Common causes: the token has expired (request a new one), the Authorization header isn’t formatted as Bearer <token>, or the key was deactivated. Request a fresh token and try again. (Rotating a secret doesn’t invalidate tokens that were already issued, so it won’t cause this on its own.)
The key authenticated successfully but doesn’t have permission for that resource. A Workspace API key can only act inside its own workspace and within its assigned role. If you need broader access, raise the workspace role or use an Account API key.
Check that you’re posting to the correct tokenUrl with Content-Type: application/json, and that clientId, clientSecret, and audience are copied exactly as shown in the portal (no extra spaces). The grant_type must be client_credentials.
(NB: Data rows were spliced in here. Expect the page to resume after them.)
-- pv_equiv track=rewrite | github.com/CamoGuy3000/CryptographicallySecureBank | src/cryptography/sha.py | my_sha1
-- ===== SOURCE A (Python) =====
-- def my_sha1(data) -> str:
--   # Ensure data is in bytes
--   if type(data) == str:
--     data = data.encode('utf-8')  # encode string to bytes
--
--   # Initial hash values:
--   h0 = 0x67452301
--   h1 = 0xEFCDAB89
--   h2 = 0x98BADCFE
--   h3 = 0x10325476
--   h4 = 0xC3D2E1F0
--
--   # Padding:
--   original_byte_len = len(data)
--   original_bit_len = original_byte_len * 8
--   data += b'\x80' + b'\x00' * ((56 - (original_byte_len + 1) % 64) % 64)
--   data += original_bit_len.to_bytes(8, 'big')
--
--   def chunks(l, n):
--     return [l[i:i+n] for i in range(0, len(l), n)]
--
--   def rol(n, b):
--     return ((n << b) | (n >> (32 - b))) & 0xffffffff
--
--   # Process each 512-bit chunk
--   for chunk in chunks(data, 64):
--     w = [0] * 80
--     # Break chunk into sixteen 32-bit big-endian words
--     w[0:16] = [int.from_bytes(chunk[i:i+4], 'big') for i in range(0, 64, 4)]
--
--     # Extend the sixteen 32-bit words into eighty 32-bit words
--     for i in range(16, 80):
--         w[i] = rol((w[i-3] ^ w[i-8] ^ w[i-14] ^ w[i-16]), 1)
--
--     a, b, c, d, e = h0, h1, h2, h3, h4
--
--     for i in range(80):
--       if 0 <= i < 20:
--         f = d ^ (b & (c ^ d))
--         k = 0x5A827999
--       elif 20 <= i < 40:
--         f = b ^ c ^ d
--         k = 0x6ED9EBA1
--       elif 40 <= i < 60:
--         f = (b & c) | (d & (b | c))
--         k = 0x8F1BBCDC
--       elif 60 <= i < 80:
--         f = b ^ c ^ d
--         k = 0xCA62C1D6
--
--       temp = rol(a, 5) + f + e + k + w[i] & 0xffffffff
--       e = d
--       d = c
--       c = rol(b, 30)
--       b = a
--       a = temp
--
--     h0 = (h0 + a) & 0xffffffff
--     h1 = (h1 + b) & 0xffffffff
--     h2 = (h2 + c) & 0xffffffff
--     h3 = (h3 + d) & 0xffffffff
--     h4 = (h4 + e) & 0xffffffff
--
--   return '%08x%08x%08x%08x%08x' % (h0, h1, h2, h3, h4)
-- ===== SOURCE B (Python) =====
-- def my_sha1(data) -> str:
--   # Same digest, different block processing: the 80-word message schedule is fused
--   # into the compression loop using a 16-word rolling buffer updated in place.
--   if type(data) == str:
--     data = data.encode('utf-8')
--
--   h0 = 0x67452301
--   h1 = 0xEFCDAB89
--   h2 = 0x98BADCFE
--   h3 = 0x10325476
--   h4 = 0xC3D2E1F0
--
--   bit_len = len(data) * 8
--   msg = data + b'\x80' + b'\x00' * ((-(len(data) + 9)) % 64) + bit_len.to_bytes(8, 'big')
--
--   def rol(n, b):
--     return ((n << b) | (n >> (32 - b))) & 0xffffffff
--
--   for off in range(0, len(msg), 64):
--     w = [int.from_bytes(msg[off + 4 * j: off + 4 * j + 4], 'big') for j in range(16)]
--     a, b, c, d, e = h0, h1, h2, h3, h4
--     for i in range(80):
--       if i >= 16:
--         w[i % 16] = rol(w[(i - 3) % 16] ^ w[(i - 8) % 16] ^ w[(i - 14) % 16] ^ w[(i - 16) % 16], 1)
--       wi = w[i % 16]
--       if i < 20:
--         f, k = d ^ (b & (c ^ d)), 0x5A827999
--       elif i < 40:
--         f, k = b ^ c ^ d, 0x6ED9EBA1
--       elif i < 60:
--         f, k = (b & c) | (d & (b | c)), 0x8F1BBCDC
--       else:
--         f, k = b ^ c ^ d, 0xCA62C1D6
--       a, b, c, d, e = (rol(a, 5) + f + e + k + wi) & 0xffffffff, a, rol(b, 30), c, d
--     h0 = (h0 + a) & 0xffffffff
--     h1 = (h1 + b) & 0xffffffff
--     h2 = (h2 + c) & 0xffffffff
--     h3 = (h3 + d) & 0xffffffff
--     h4 = (h4 + e) & 0xffffffff
--
--   return ''.join('%08x' % x for x in (h0, h1, h2, h3, h4))
-- ===== Notes on version B (the rewrite author's own statement) =====
-- stated objective: alternative
-- what changed: B fuses the 80-word message-schedule extension into the compression loop, maintaining a 16-word rolling buffer overwritten in place at index i % 16 instead of materialising an 80-element schedule array per block, and streams blocks by offset instead of building a list of chunks.
import Mathlib
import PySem

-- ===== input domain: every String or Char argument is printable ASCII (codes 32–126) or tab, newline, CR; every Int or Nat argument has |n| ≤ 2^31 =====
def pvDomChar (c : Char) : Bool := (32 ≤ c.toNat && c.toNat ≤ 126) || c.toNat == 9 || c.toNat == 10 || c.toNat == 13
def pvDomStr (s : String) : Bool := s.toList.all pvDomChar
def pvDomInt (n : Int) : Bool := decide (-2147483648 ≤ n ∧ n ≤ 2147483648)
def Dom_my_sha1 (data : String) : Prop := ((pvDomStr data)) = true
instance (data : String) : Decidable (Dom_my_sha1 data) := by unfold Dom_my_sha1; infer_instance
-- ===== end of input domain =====

-- B fuses SHA-1's 80-word message schedule into the compression loop via a 16-word
-- rolling buffer updated in place (objective: alternative; same digest, no 80-word array).

-- ===== shared primitive helpers (ports of Python byte/format built-ins used by both programs) =====

-- int.from_bytes(l, 'big') — exact for lists of bytes 0..255
def pvFrom4 (l : List Int) : Int := l.foldl (fun acc b => acc * 256 + b) 0

-- n.to_bytes(8, 'big') — exact for 0 ≤ n < 2^64 (always the case for the bit length here)
def pvToBytes8 (n : Int) : List Int :=
  [PySem.Int.band (n >>> 56) 255, PySem.Int.band (n >>> 48) 255, PySem.Int.band (n >>> 40) 255,
   PySem.Int.band (n >>> 32) 255, PySem.Int.band (n >>> 24) 255, PySem.Int.band (n >>> 16) 255,
   PySem.Int.band (n >>> 8) 255, PySem.Int.band n 255]

-- '%08x' % n — exact for 0 ≤ n < 2^32 (Nat.toDigits 16 yields lowercase hex digits)
def pvHex8 (n : Int) : String :=
  let s := Nat.toDigits 16 n.toNat
  String.ofList (List.replicate (8 - s.length) '0' ++ s)

-- ===== PORT A =====

-- rol(n, b)
def pvARol (n : Int) (b : Nat) : Int :=
  PySem.Int.band (PySem.Int.bor (n <<< b) (n >>> (32 - b))) 0xffffffff

-- for i in range(16, 80): w[i] = rol(w[i-3] ^ w[i-8] ^ w[i-14] ^ w[i-16], 1)
-- (w[j] read with getD: every index is in range, so this is exact)
def pvAExtend (w : List Int) (i : Nat) : List Int :=
  if i < 80 then
    pvAExtend
      (w.set i (pvARol (PySem.Int.bxor (PySem.Int.bxor (PySem.Int.bxor
        (w.getD (i - 3) 0) (w.getD (i - 8) 0)) (w.getD (i - 14) 0)) (w.getD (i - 16) 0)) 1))
      (i + 1)
  else w
  termination_by 80 - i

-- the if/elif chain choosing f and k (the last elif's guard 60 <= i < 80 always holds there)
def pvAFK (i : Nat) (b c d : Int) : Int × Int :=
  if i < 20 then (PySem.Int.bxor d (PySem.Int.band b (PySem.Int.bxor c d)), 0x5A827999)
  else if i < 40 then (PySem.Int.bxor (PySem.Int.bxor b c) d, 0x6ED9EBA1)
  else if i < 60 then (PySem.Int.bor (PySem.Int.band b c) (PySem.Int.band d (PySem.Int.bor b c)), 0x8F1BBCDC)
  else (PySem.Int.bxor (PySem.Int.bxor b c) d, 0xCA62C1D6)

-- for i in range(80): ... a, b, c, d, e update
def pvACompress (w : List Int) (a b c d e : Int) (i : Nat) : Int × Int × Int × Int × Int :=
  if i < 80 then
    let fk := pvAFK i b c d
    let temp := PySem.Int.band (pvARol a 5 + fk.1 + e + fk.2 + w.getD i 0) 0xffffffff
    pvACompress w temp a (pvARol b 30) c d (i + 1)
  else (a, b, c, d, e)
  termination_by 80 - i

-- the body of 'for chunk in chunks(data, 64)'
def pvAChunk (chunk : List Int) (h0 h1 h2 h3 h4 : Int) : Int × Int × Int × Int × Int :=
  let ws := (PySem.List.pyRange 0 64 4).map
    (fun i => pvFrom4 (PySem.List.slice chunk (some i) (some (i + 4))))
  -- w = [0]*80; w[0:16] = ws
  let w := pvAExtend (ws ++ List.replicate 64 0) 16
  let r := pvACompress w h0 h1 h2 h3 h4 0
  (PySem.Int.band (h0 + r.1) 0xffffffff, PySem.Int.band (h1 + r.2.1) 0xffffffff,
   PySem.Int.band (h2 + r.2.2.1) 0xffffffff, PySem.Int.band (h3 + r.2.2.2.1) 0xffffffff,
   PySem.Int.band (h4 + r.2.2.2.2) 0xffffffff)

def my_sha1 (data : String) : String :=
  -- data.encode('utf-8'): exact on the ASCII domain Dom_my_sha1
  let bytes : List Int := data.toList.map (fun c => (c.toNat : Int))
  let original_bit_len : Int := (bytes.length : Int) * 8
  let padded := bytes ++ 0x80 ::
    List.replicate (PySem.Int.mod (56 - PySem.Int.mod ((bytes.length : Int) + 1) 64) 64).toNat 0
  let msg := padded ++ pvToBytes8 original_bit_len
  -- chunks(msg, 64)
  let cs := (PySem.List.pyRange 0 (PySem.List.len msg) 64).map
    (fun i => PySem.List.slice msg (some i) (some (i + 64)))
  let r := cs.foldl
    (fun st chunk => pvAChunk chunk st.1 st.2.1 st.2.2.1 st.2.2.2.1 st.2.2.2.2)
    ((0x67452301 : Int), (0xEFCDAB89 : Int), (0x98BADCFE : Int), (0x10325476 : Int), (0xC3D2E1F0 : Int))
  pvHex8 r.1 ++ pvHex8 r.2.1 ++ pvHex8 r.2.2.1 ++ pvHex8 r.2.2.2.1 ++ pvHex8 r.2.2.2.2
If the secret was lost, rotate the key to get a new one.
Secrets can’t be recovered. VIVI only stores the last 4 characters. Open the API Credentials tab, rotate the key, and copy the new secret immediately.
API keys require an eligible plan (such as Pro or Enterprise) and administrator permissions. For account keys you must be an Account Admin; for workspace keys, an Account Admin or that workspace’s admin. Confirm your subscription, or ask an account admin to create the key for you.
Only for an API channel, which sends messages to a single agent. For everything else on the main VIVI API, use the API keys on this page with an Authorization: Bearer token.

Best Practices

  • Use the least privilege that works. Prefer a Workspace API key with a narrow role over an Account API key whenever possible.
  • Store secrets safely. Keep the clientSecret in a secrets manager or environment variable, never in source code, spreadsheets, or chat messages.
  • One key per integration. Give each app or job its own key with a descriptive name, so you can rotate or deactivate it without affecting anything else.
  • Cache and refresh tokens. Reuse the access token until it nears expiry instead of fetching a new one on every request.
  • Rotate regularly. Rotate secrets on a schedule, and immediately if you suspect exposure.
  • Deactivate what you don’t use. Disable keys for retired integrations or departed team members.